「ブラームス交響曲全集」CDレビュー

○レコード芸術 9月号で特選
宇野功芳氏、小石忠男両氏の推薦により、特選となりました。

○音楽の友 9月号
DISC SELECTIONにて、諸石幸雄、伊熊よし子、堀内修の3氏、全評論家が今月の推薦盤に。

○STEREO 9月号
ステレオ・ディスク・コレクション
歌崎和彦氏:特選盤 
「重厚無比なサウンドに圧倒されるベルリン・フィルのブラームス」
浅里公三氏:今月の話題盤
「各曲の性格も明確に表現した味わい豊かなブラームス」

○カプリース 9月号
表紙&巻頭特集にて
林田直樹氏レビュー
「何度繰り返し聴いても飽きることのない、含蓄にみちたブラームス」

ラトル最新インタビュー「ラトルが語るラヴェル」

2009年2月27日にベルリンにて行われたオフィシャル・インタビューより
3月18日にリリースするラヴェル「子供と魔法&マ・メール・ロワ」に関するインタビューを掲載いたします。

2009年2月27日於ベルリン・フィルハーモニー
聞き手・文:城所 孝吉(音楽評論・ベルリン在住)

●ラヴェルの《子供と魔法》、《マ・メール・ロワ》についてお聞きしたいと思います。両作品は、ラヴェルの子供時代と深い関わりを持っているように思われますが……。

サー・サイモン・ラトル(以下SSR)
「その側面は大変重要です。ラヴェルは大人になってから、家族と言えるものがありませんでした。これらの作品では、“失われた家族の姿”が投影されています。信じられないくらいに美しく、メランコリックな音楽ですよね。実際にはまったく存在しなかった“理想の子供時代”が表現されていると言えるかもしれません。《子供と魔法》では、大人としての知を得ることと、子供時代を喪失することが表現されています。両作品とも実に美しく、私自身本当に胸が張り裂けそうなほど感動します。ラヴェルはここで純粋さ、そしてある喪失について語っています。これはある意味では、ラヴェルとブラームスが出会う場所かもしれない。ふたりは互いに違いすぎるほど違った作曲家ですが、喪失と悔恨(失くしたものを悔やむこと)においては、非常に共通しています。そしてこのことは、ふたりにとって極めて辛く、悲しいことでした。」

●私があなたの解釈で最も美しいと思ったのは、絵本の王女様のシーンです。少年にとって王女様は最初に恋した相手なわけですが、ここで彼女はページの向こうに永遠に消えてしまいます。そのシーンは、作品全体を象徴しているように思われます。

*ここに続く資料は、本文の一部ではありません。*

-- pv_equiv track=rewrite | github.com/mysticflounder/modular-schur | scripts/phase9_stable_tables.py | subgroup_index
-- ===== SOURCE A (Python) =====
-- import math
-- from typing import Sequence
--
-- def subgroup_index(m: int, subset: Sequence[int]) -> int:
--     if len(subset) <= 1:
--         return m
--     g = m
--     for i, a in enumerate(subset):
--         for b in subset[i + 1 :]:
--             g = math.gcd(g, abs(a - b))
--     return g
-- ===== SOURCE B (Python) =====
-- import math
--
-- def subgroup_index(m: int, subset) -> int:
--     # Faster: gcd of m with differences from a single fixed reference element (O(n) gcds).
--     if len(subset) <= 1:
--         return m
--     r = subset[0]
--     g = m
--     for a in subset[1:]:
--         g = math.gcd(g, a - r)
--     return g
-- ===== Notes on version B (the rewrite author's own statement) =====
-- stated objective: faster
-- what changed: Replaces the nested loop over all pairs with a single pass taking gcds of differences from the fixed first element (gcd of pairwise differences equals gcd of differences from one reference).
import Mathlib
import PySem

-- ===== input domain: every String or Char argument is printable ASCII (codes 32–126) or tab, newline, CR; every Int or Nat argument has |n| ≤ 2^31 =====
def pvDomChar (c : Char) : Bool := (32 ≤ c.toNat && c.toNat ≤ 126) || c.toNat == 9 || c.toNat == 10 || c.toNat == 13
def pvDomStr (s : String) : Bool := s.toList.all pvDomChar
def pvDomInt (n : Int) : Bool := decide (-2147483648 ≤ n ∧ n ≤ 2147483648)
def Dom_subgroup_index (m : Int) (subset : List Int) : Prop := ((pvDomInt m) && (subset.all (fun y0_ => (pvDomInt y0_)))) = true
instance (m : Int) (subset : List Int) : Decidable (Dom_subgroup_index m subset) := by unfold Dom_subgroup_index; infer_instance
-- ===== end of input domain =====

-- B computes the same value with O(n) gcds (differences from the first element) instead of A's O(n^2) pairwise loop.

-- math.gcd on ints: nonnegative gcd, as an Int
def pyGcd (a b : Int) : Int := (Int.gcd a b : Int)

-- ===== PORT A =====
-- A's nested loop "for i,a in enumerate(subset): for b in subset[i+1:]":
-- structural recursion on tails — for each element a, fold over the elements after it, then continue with that tail.
def loopA (g : Int) : List Int → Int
  | [] => g
  | a :: rest => loopA (rest.foldl (fun g b => pyGcd g |a - b|) g) rest

def subgroup_index (m : Int) (subset : List Int) : Int :=
  if subset.length ≤ 1 then m
  else loopA m subset

-- ===== PORT B =====
def subgroup_index_alt (m : Int) (subset : List Int) : Int :=
  if subset.length ≤ 1 then m
  else
    match subset with
    | [] => m   -- unreachable (length > 1)
    | r :: rest => rest.foldl (fun g a => pyGcd g (a - r)) m

-- ===== PRECONDITION & SPEC =====
def Spec_subgroup_index (m : Int) (subset : List Int) (out : Int) : Prop := out = subgroup_index_alt m subset
instance (m : Int) (subset : List Int) (out : Int) : Decidable (Spec_subgroup_index m subset out) := by unfold Spec_subgroup_index; infer_instance

-- ===== CLAIM (what is proved, stated in full; the proofs are below) =====
def Claim_equal_subgroup_index : Prop := ∀ (m : Int) (subset : List Int), Dom_subgroup_index m subset → Spec_subgroup_index m subset (subgroup_index m subset)

-- ===== LEMMAS AND PROOFS =====

theorem dvd_pyGcd (d a b : Int) : d ∣ pyGcd a b ↔ d ∣ a ∧ d ∣ b := by
  unfold pyGcd
  constructor
  · intro h
    exact ⟨h.trans (Int.gcd_dvd_left a b), h.trans (Int.gcd_dvd_right a b)⟩
  · intro ⟨h1, h2⟩
    exact Int.dvd_coe_gcd h1 h2

theorem pyGcd_nonneg (a b : Int) : 0 ≤ pyGcd a b := Int.natCast_nonneg _

-- divisors of a gcd-fold: d divides the fold iff it divides the seed and every mapped element
theorem dvd_fold (d : Int) (f : Int → Int) :
    ∀ (l : List Int) (g : Int),
      (d ∣ l.foldl (fun g x => pyGcd g (f x)) g ↔ d ∣ g ∧ ∀ x ∈ l, d ∣ f x) := by
  intro l
  induction l with
  | nil => intro g; simp
  | cons a t ih =>
    intro g
    simp only [List.foldl_cons, ih, dvd_pyGcd, List.mem_cons]
    constructor
    · rintro ⟨⟨hg, ha⟩, ht⟩
      exact ⟨hg, by rintro x (rfl | hx); exact ha; exact ht x hx⟩
    · rintro ⟨hg, h⟩
      exact ⟨⟨hg, h a (Or.inl rfl)⟩, fun x hx => h x (Or.inr hx)⟩

theorem fold_nonneg (f : Int → Int) :
    ∀ (l : List Int) (g : Int), l ≠ [] → 0 ≤ l.foldl (fun g x => pyGcd g (f x)) g := by
  intro l
  induction l with
  | nil => intro g h; exact absurd rfl h
  | cons a t ih =>
    intro g _
    rcases t with _ | ⟨b, t'⟩
    · simpa using pyGcd_nonneg g (f a)
    · exact ih _ (by simp)

theorem dvd_loopA (d : Int) :
    ∀ (l : List Int) (g : Int),
      (d ∣ loopA g l ↔ d ∣ g ∧ ∀ a ∈ l, ∀ b ∈ l, d ∣ (a - b)) := by
  intro l
  induction l with
  | nil => intro g; simp [loopA]
  | cons a t ih =>
    intro g
    simp only [loopA, ih, dvd_fold, List.mem_cons]
    constructor
    · rintro ⟨⟨hg, habs⟩, ht⟩
      refine ⟨hg, ?_⟩
      have hd : ∀ b ∈ t, d ∣ (a - b) := fun b hb => (dvd_abs d _).mp (habs b hb)
      rintro x (rfl | hx) y (rfl | hy)
      · simp
      · exact hd y hy
      · exact dvd_sub_comm.mp (hd x hx)
      · exact ht x hx y hy
    · rintro ⟨hg, h⟩
      refine ⟨⟨hg, fun b hb => (dvd_abs d _).mpr (h a (Or.inl rfl) b (Or.inr hb))⟩,
        fun x hx y hy => h x (Or.inr hx) y (Or.inr hy)⟩

theorem loopA_nonneg : ∀ (l : List Int) (g : Int), 0 ≤ g → 0 ≤ loopA g l := by
  intro l
  induction l with
  | nil => intro g h; exact h
  | cons a t ih =>
    intro g hg
    rcases t with _ | ⟨b, t'⟩
    · simpa [loopA] using hg
    · exact ih _ (fold_nonneg _ _ _ (by simp))

theorem subgroup_index_spec : Claim_equal_subgroup_index := by
  intro m subset _
  unfold Spec_subgroup_index subgroup_index subgroup_index_alt
  by_cases h : subset.length ≤ 1
  · simp [h]
  · simp only [h, if_false]
    rcases subset with _ | ⟨r, rest⟩
    · simp at h
    rcases rest with _ | ⟨b, t⟩
    · simp at h
    -- both sides nonnegative
    have hA : 0 ≤ loopA m (r :: b :: t) := by
      have h0 := fold_nonneg (fun x => |r - x|) (b :: t) m (by simp)
      have : loopA m (r :: b :: t) = loopA ((b :: t).foldl (fun g x => pyGcd g |r - x|) m) (b :: t) := rfl
      rw [this]
      exact loopA_nonneg _ _ h0
    have hB : 0 ≤ (b :: t).foldl (fun g a => pyGcd g (a - r)) m :=
      fold_nonneg (fun a => a - r) _ _ (by simp)
    -- mutual divisibility via the divisor characterizations
    apply Int.dvd_antisymm hA hB
    · rw [dvd_fold]
      have h := (dvd_loopA (loopA m (r :: b :: t)) (r :: b :: t) m).mp dvd_rfl
      exact ⟨h.1, fun x hx => h.2 x (List.mem_cons_of_mem _ hx) r (List.mem_cons_self)⟩
    · rw [dvd_loopA]
      have h := (dvd_fold ((b :: t).foldl (fun g a => pyGcd g (a - r)) m) (fun a => a - r) (b :: t) m).mp dvd_rfl
      refine ⟨h.1, ?_⟩
      have key : ∀ x ∈ r :: b :: t, ((b :: t).foldl (fun g a => pyGcd g (a - r)) m) ∣ (x - r) := by
        intro x hx0
        rcases List.mem_cons.mp hx0 with rfl | hx
        · simp
        · exact h.2 x hx
      intro x hx y hy
      have : x - y = (x - r) - (y - r) := by ring
      rw [this]
      exact (key x hx).sub (key y hy)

SSR「子供時代の終わりの象徴ですよね。王女様はもう二度と帰ってきません。一体どうすればいいというのでしょう。大人として、子供時代が帰らないことに直面する瞬間です。このことについて、カラヤンが大変感動的で率直な言葉を発しています。カラヤンのエゴについては、時には理解を示してあげなければならないのではないでしょうか。それほど忘れがたいことなのですが、“若いときにはすべてが容易で人は鳥のようにさえずっていればいい。しかし年を取ると、人生の様々な荷が追いかぶさってくる。そうすると、昔の気楽なものの感じ方はできなくなって、鳥のように歌うことができなくなる”。カラヤンは、そう言ったのです。これは本当に真実ですし、また彼の本心だと思います。」

●ラヴェルは自分の子供時代やプライベートなことについて、ほとんど話したことがないようですね。記録も残っていませんが、これは実際特殊なことです。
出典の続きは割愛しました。